Berlin vous accueille sèchement. Les glorieuses, les rayonnantes petites maisons de Weimar, acceptent avec une grâce douce le respect et la tendresse ; à Berlin, il me semble que les grandes bâtisses neuves, sans histoire ni poésie, crient de très haut : « Passez au large ! »

C’est dimanche. En voyage, on se sent un peu plus « étranger » ce jour-là que les autres jours. Dans le dimanche de Berlin on est plus différent, plus loin de chez soi qu’on ne serait dans la lune — beaucoup plus loin !

Je m’en vais par les rues après une rapide installation à l’hôtel où d’abord on m’apprend que : « les Français, quand on leur offre des salles de bains, les refusent toujours ». Et ce propos me fâche horriblement.
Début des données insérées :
-- pv_equiv track=rewrite | github.com/sensong/Jupiter.Himalia | stat2.py | split_into_bins
-- ===== SOURCE A (Python) =====
-- import math
--
-- def split_into_bins(list, bin_size):
--     bins = int(math.floor(len(list)/bin_size))
--     result = [0] * bins
--     for i in range(bins):
--         for j in range(i*bin_size, (i+1)*bin_size):
--             if list[j] >= 0.0:
--                 result[i] += 1
--     return result
-- ===== SOURCE B (Python) =====
-- def split_into_bins(list, bin_size):
--     # Consume the list chunk by chunk: slice off one full bin at a time and
--     # append its count of non-negative values; the trailing partial bin is
--     # simply whatever is left when the loop stops. No index arithmetic.
--     if bin_size <= 0:
--         return []
--     result = []
--     rest = list
--     while len(rest) >= bin_size:
--         result.append(sum(1 for x in rest[:bin_size] if x >= 0.0))
--         rest = rest[bin_size:]
--     return result
-- ===== Notes on version B (the rewrite author's own statement) =====
-- stated objective: alternative
-- what changed: Instead of precomputing the bin count and filling a preallocated array via nested index loops, B consumes the list itself: it repeatedly slices off one full bin, appends that chunk's count of non-negative values, and stops when fewer than bin_size elements remain; no bin count, no indices, no in-place increments.
import Mathlib
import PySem

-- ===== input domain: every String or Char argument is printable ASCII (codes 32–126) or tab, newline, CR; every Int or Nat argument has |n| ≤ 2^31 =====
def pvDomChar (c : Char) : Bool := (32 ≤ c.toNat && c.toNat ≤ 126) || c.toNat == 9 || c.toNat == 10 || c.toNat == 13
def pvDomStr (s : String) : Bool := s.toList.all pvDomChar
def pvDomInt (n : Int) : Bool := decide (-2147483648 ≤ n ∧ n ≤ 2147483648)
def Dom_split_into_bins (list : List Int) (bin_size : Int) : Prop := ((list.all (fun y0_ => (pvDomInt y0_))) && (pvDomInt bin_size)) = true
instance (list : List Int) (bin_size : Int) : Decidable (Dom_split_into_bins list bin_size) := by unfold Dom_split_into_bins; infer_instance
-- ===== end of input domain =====

-- B replaces A's precomputed bin count + nested index loops over a preallocated
-- array by a chunk-consuming loop: slice off one full bin at a time and append
-- its count of non-negative values (objective: alternative, same cost).

-- ===== PORT A =====
-- list[j] is ported as pyGetD: under Pre_ (bin_size ≠ 0) the inner loop only
-- visits j with 0 ≤ j < len(list), so the default is never used.
def split_into_bins (list : List Int) (bin_size : Int) : List Int :=
  let bins := PySem.Int.floordiv (list.length : Int) bin_size
  let result := List.replicate bins.toNat 0
  (PySem.List.pyRange 0 bins 1).foldl (fun res i =>
    (PySem.List.pyRange (i * bin_size) ((i + 1) * bin_size) 1).foldl (fun res j =>
      if 0 ≤ PySem.List.pyGetD list j 0 then
        res.set i.toNat (res.getD i.toNat 0 + 1)
      else res) res) result

-- ===== PORT B =====
-- the while loop of Source B; rest[:bin_size] / rest[bin_size:] are exact as
-- take/drop for a positive bin_size; the `0 < bs` conjunct only makes the
-- recursion total (the caller guarantees it via the bin_size ≤ 0 guard).
def splitGo (bs : Nat) (rest : List Int) (acc : List Int) : List Int :=
  if h : bs ≤ rest.length ∧ 0 < bs then
    splitGo bs (rest.drop bs)
      (acc ++ [(rest.take bs).foldl (fun s x => if 0 ≤ x then s + 1 else s) (0 : Int)])
  else acc
termination_by rest.length
decreasing_by simp; omega

def split_into_bins_alt (list : List Int) (bin_size : Int) : List Int :=
  if bin_size ≤ 0 then []
  else splitGo bin_size.toNat list []

-- ===== PRECONDITION & SPEC =====
-- Pre_ excludes exactly bin_size = 0, where the Python A raises ZeroDivisionError.
def Pre_split_into_bins (list : List Int) (bin_size : Int) : Prop := bin_size ≠ 0
instance (list : List Int) (bin_size : Int) : Decidable (Pre_split_into_bins list bin_size) := by unfold Pre_split_into_bins; infer_instance
def pvWitness_split_into_bins : List Int × Int := ([1, -2, 3, 4, 5], 2)

def Spec_split_into_bins (list : List Int) (bin_size : Int) (out : List Int) : Prop := out = split_into_bins_alt list bin_size
instance (list : List Int) (bin_size : Int) (out : List Int) : Decidable (Spec_split_into_bins list bin_size out) := by unfold Spec_split_into_bins; infer_instance

-- ===== CLAIM (what is proved, stated in full; the proofs are below) =====
def Claim_equal_split_into_bins : Prop := ∀ (list : List Int) (bin_size : Int), Dom_split_into_bins list bin_size → Pre_split_into_bins list bin_size → Spec_split_into_bins list bin_size (split_into_bins list bin_size)

-- ===== LEMMAS AND PROOFS =====

-- the per-bin count both sides compute, as a function of the chunk
def chunkCnt (l : List Int) (bs i : Nat) : Int :=
  (((l.drop (i * bs)).take bs).countP (fun x => decide (0 ≤ x)) : Int)

-- A's inner loop only ever touches position k: it adds the count there
lemma inner_fold (list : List Int) (k : Nat) (L : List Int) (res : List Int) :
    L.foldl (fun res j =>
      if 0 ≤ PySem.List.pyGetD list j 0 then
        res.set k (res.getD k 0 + 1)
      else res) res
    = res.set k (res.getD k 0 + (L.countP (fun j => decide (0 ≤ PySem.List.pyGetD list j 0)) : Int)) := by
  induction L generalizing res with
  | nil =>
      simp only [List.foldl_nil, List.countP_nil, Int.natCast_zero, add_zero]
      by_cases hk : k < res.length
      · simp [List.getD, List.getElem?_eq_getElem hk]
      · rw [List.set_eq_of_length_le (by omega)]
  | cons a L ih =>
      simp only [List.foldl_cons, List.countP_cons]
      by_cases hp : 0 ≤ PySem.List.pyGetD list a 0
      · rw [if_pos hp, ih]
        by_cases hk : k < res.length
        · rw [List.set_set]
          have h1 : (res.set k (res.getD k 0 + 1)).getD k 0 = res.getD k 0 + 1 := by
            simp [List.getD, hk]
          rw [h1]
          simp only [hp, decide_true, if_true]
          congr 1
          push_cast
          ring
        · have hset : ∀ v : Int, res.set k v = res :=
            fun v => List.set_eq_of_length_le (by omega)
          simp only [hset]
      · rw [if_neg hp, ih]
        simp [hp]

-- countP over an index range equals countP over the chunk
lemma count_range_chunk (list : List Int) (a k : Nat) (h : a + k ≤ list.length) :
    ((PySem.List.pyRange (a : Int) ((a : Int) + (k : Int)) 1).countP
       (fun j => decide (0 ≤ PySem.List.pyGetD list j 0)))
    = ((list.drop a).take k).countP (fun x => decide (0 ≤ x)) := by
  induction k generalizing a with
  | zero => simp [PySem.List.pyRange_one_eq_nil]
  | succ k ih =>
      have ha : a < list.length := by omega
      have hlt : (a : Int) < (a : Int) + ((k + 1 : Nat) : Int) := by push_cast; omega
      rw [PySem.List.pyRange_one_cons hlt, List.countP_cons]
      have h2 : ((a : Int) + 1) = ((a + 1 : Nat) : Int) := by push_cast; ring
      have h3 : (a : Int) + ((k + 1 : Nat) : Int) = ((a + 1 : Nat) : Int) + (k : Int) := by
        push_cast; ring
      rw [h2, h3, ih (a + 1) (by omega)]
      rw [List.drop_eq_getElem_cons ha, List.take_succ_cons, List.countP_cons]
      have h4 : PySem.List.pyGetD list (a : Int) 0 = list[a] := by
        simp [List.getD, List.getElem?_eq_getElem ha]
      rw [h4]

-- A's outer loop fills the array with the per-bin counts
lemma outer_fold (C : Int → Int) (n : Nat) :
    ∀ m, m ≤ n →
    (PySem.List.pyRange 0 (m : Int) 1).foldl
      (fun res i => res.set i.toNat (res.getD i.toNat 0 + C i)) (List.replicate n 0)
    = (List.range m).map (fun i : Nat => C (i : Int)) ++ List.replicate (n - m) 0 := by
  intro m
  induction m with
  | zero => intro _; simp [PySem.List.pyRange_one_eq_nil]
  | succ m ih =>
      intro hm
      have h0 : (0 : Int) ≤ (m : Int) := by positivity
      have hc : ((m + 1 : Nat) : Int) = (m : Int) + 1 := by push_cast; ring
      rw [hc, PySem.List.pyRange_one_succ_right h0, List.foldl_append, ih (by omega)]
      simp only [List.foldl_cons, List.foldl_nil, Int.toNat_natCast]
      have hlen : ((List.range m).map (fun i : Nat => C (i : Int))).length = m := by simp
      have hget : (((List.range m).map (fun i : Nat => C (i : Int))) ++ List.replicate (n - m) 0).getD m 0 = 0 := by
        rw [List.getD, List.getElem?_append_right (by omega)]
        rw [hlen, Nat.sub_self]
        have : 0 < n - m := by omega
        simp [List.getElem?_replicate, this]
      rw [hget, zero_add]
      have hrep : List.replicate (n - m) (0 : Int) = 0 :: List.replicate (n - (m + 1)) 0 := by
        have : n - m = (n - (m + 1)) + 1 := by omega
        rw [this, List.replicate_succ]
      rw [List.set_append_right _ _ (by omega), hlen, Nat.sub_self, hrep, List.set_cons_zero]
      simp [List.range_succ]

-- B's loop produces the per-bin counts of the remaining list
lemma splitGo_spec (bs : Nat) (hbs : 0 < bs) :
    ∀ (fuel : Nat) (rest acc : List Int), rest.length / bs = fuel →
    splitGo bs rest acc
    = acc ++ (List.range fuel).map (fun i => chunkCnt rest bs i) := by
  intro fuel
  induction fuel with
  | zero =>
      intro rest acc h
      have hlt : ¬ bs ≤ rest.length := by
        intro hb
        have := (Nat.one_le_div_iff hbs).mpr hb
        omega
      rw [splitGo, dif_neg (by tauto)]
      simp
  | succ fuel ih =>
      intro rest acc h
      have hle : bs ≤ rest.length := by
        by_contra hb
        push_neg at hb
        rw [Nat.div_eq_of_lt hb] at h
        omega
      have hd := Nat.div_eq_sub_div hbs hle
      rw [hd] at h
      have hfuel : (rest.length - bs) / bs = fuel := by omega
      rw [splitGo, dif_pos ⟨hle, hbs⟩]
      rw [ih (rest.drop bs) _ (by rw [List.length_drop]; exact hfuel)]
      have hc0 : (rest.take bs).foldl (fun s x => if 0 ≤ x then s + 1 else s) (0 : Int)
          = chunkCnt rest bs 0 := by
        rw [PySem.List.foldl_ite_add_one]
        simp [chunkCnt]
      have hsh : ∀ i : Nat, chunkCnt (rest.drop bs) bs i = chunkCnt rest bs (i + 1) := by
        intro i
        have hmul : bs + i * bs = (i + 1) * bs := by ring
        simp [chunkCnt, List.drop_drop, hmul]
      rw [hc0, List.range_succ_eq_map, List.map_cons, List.map_map]
      have hmap : (List.range fuel).map (fun i => chunkCnt (rest.drop bs) bs i)
          = (List.range fuel).map ((fun i => chunkCnt rest bs i) ∘ Nat.succ) := by
        apply List.map_congr_left
        intro i _
        simpa using hsh i
      rw [hmap]
      simp

-- with a negative divisor the bin count is nonpositive
lemma bins_nonpos (len bs : Int) (hlen : 0 ≤ len) (hbs : bs < 0) :
    PySem.Int.floordiv len bs ≤ 0 := by
  have hfd := PySem.Int.floordiv_mul_add_mod len bs
  have hmod := PySem.Int.mod_neg_bounds (a := len) hbs
  by_contra hq
  have h1 : (0 : Int) ≤ PySem.Int.floordiv len bs - 1 := by omega
  nlinarith [mul_nonneg h1 (by omega : (0 : Int) ≤ -bs), hmod.1, hmod.2]

-- ===== VERDICT (by name: the statement is the Claim_ definition above) =====
theorem split_into_bins_spec : Claim_equal_split_into_bins := by
  intro list bs _ hpre
  show split_into_bins list bs = split_into_bins_alt list bs
  rcases lt_trichotomy bs 0 with hneg | hz | hpos
  · have hbins : PySem.Int.floordiv (list.length : Int) bs ≤ 0 :=
      bins_nonpos _ _ (by positivity) hneg
    simp only [split_into_bins, split_into_bins_alt, if_pos (le_of_lt hneg)]
    rw [PySem.List.pyRange_one_eq_nil hbins]
    simp [Int.toNat_of_nonpos hbins]
  · exact absurd hz hpre
  · have hbs0 : ¬ bs ≤ 0 := not_le.mpr hpos
    have hbsn : bs = ((bs.toNat : Nat) : Int) := (Int.toNat_of_nonneg (le_of_lt hpos)).symm
    simp only [split_into_bins, split_into_bins_alt, if_neg hbs0]
    rw [hbsn, PySem.Int.floordiv_natCast]
    set k := bs.toNat with hk
    have hkpos : 0 < k := by omega
    set n := list.length / k with hn
    have hfun : (fun (res : List Int) (i : Int) =>
        (PySem.List.pyRange (i * (k : Int)) ((i + 1) * (k : Int)) 1).foldl (fun res j =>
          if 0 ≤ PySem.List.pyGetD list j 0 then
            res.set i.toNat (res.getD i.toNat 0 + 1)
          else res) res)
        = fun (res : List Int) (i : Int) => res.set i.toNat (res.getD i.toNat 0 +
            (((PySem.List.pyRange (i * (k : Int)) ((i + 1) * (k : Int)) 1).countP
              (fun j => decide (0 ≤ PySem.List.pyGetD list j 0))) : Int)) := by
      funext res i
      exact inner_fold list i.toNat _ res
    rw [hfun, Int.toNat_natCast, Int.toNat_natCast]
    rw [outer_fold _ n n le_rfl, Nat.sub_self, List.replicate_zero, List.append_nil]
    rw [splitGo_spec k hkpos n list [] hn.symm, List.nil_append]
    apply List.map_congr_left
    intro i hi
    have hin : i < n := List.mem_range.mp hi
    have hbound : i * k + k ≤ list.length := by
      have h1 : (i + 1) * k ≤ n * k := Nat.mul_le_mul_right _ (by omega)
      have h2 : n * k ≤ list.length := Nat.div_mul_le_self _ _
      calc i * k + k = (i + 1) * k := by ring
        _ ≤ n * k := h1
        _ ≤ list.length := h2
    have e1 : ((i : Nat) : Int) * (k : Int) = ((i * k : Nat) : Int) := by push_cast; ring
    have e2 : (((i : Nat) : Int) + 1) * (k : Int) = ((i * k : Nat) : Int) + (k : Int) := by
      push_cast; ring
    rw [e1, e2, count_range_chunk list (i * k) k hbound]
    rfl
Malgré le soleil, il fait gris. Un gris plat, sans transparence, propre à décourager. L’atmosphère de Londres est bien plus grise encore, mais quelle différence ! Elle donne à la moindre coloration une mystérieuse énergie ou une patine riche. Ici, la crudité des tons frais attaque l’œil, et les tons anciens sont tristes, pauvres, morts. L’atmosphère de Berlin n’aime pas davantage les couleurs que le sol de Prusse n’aime l’homme.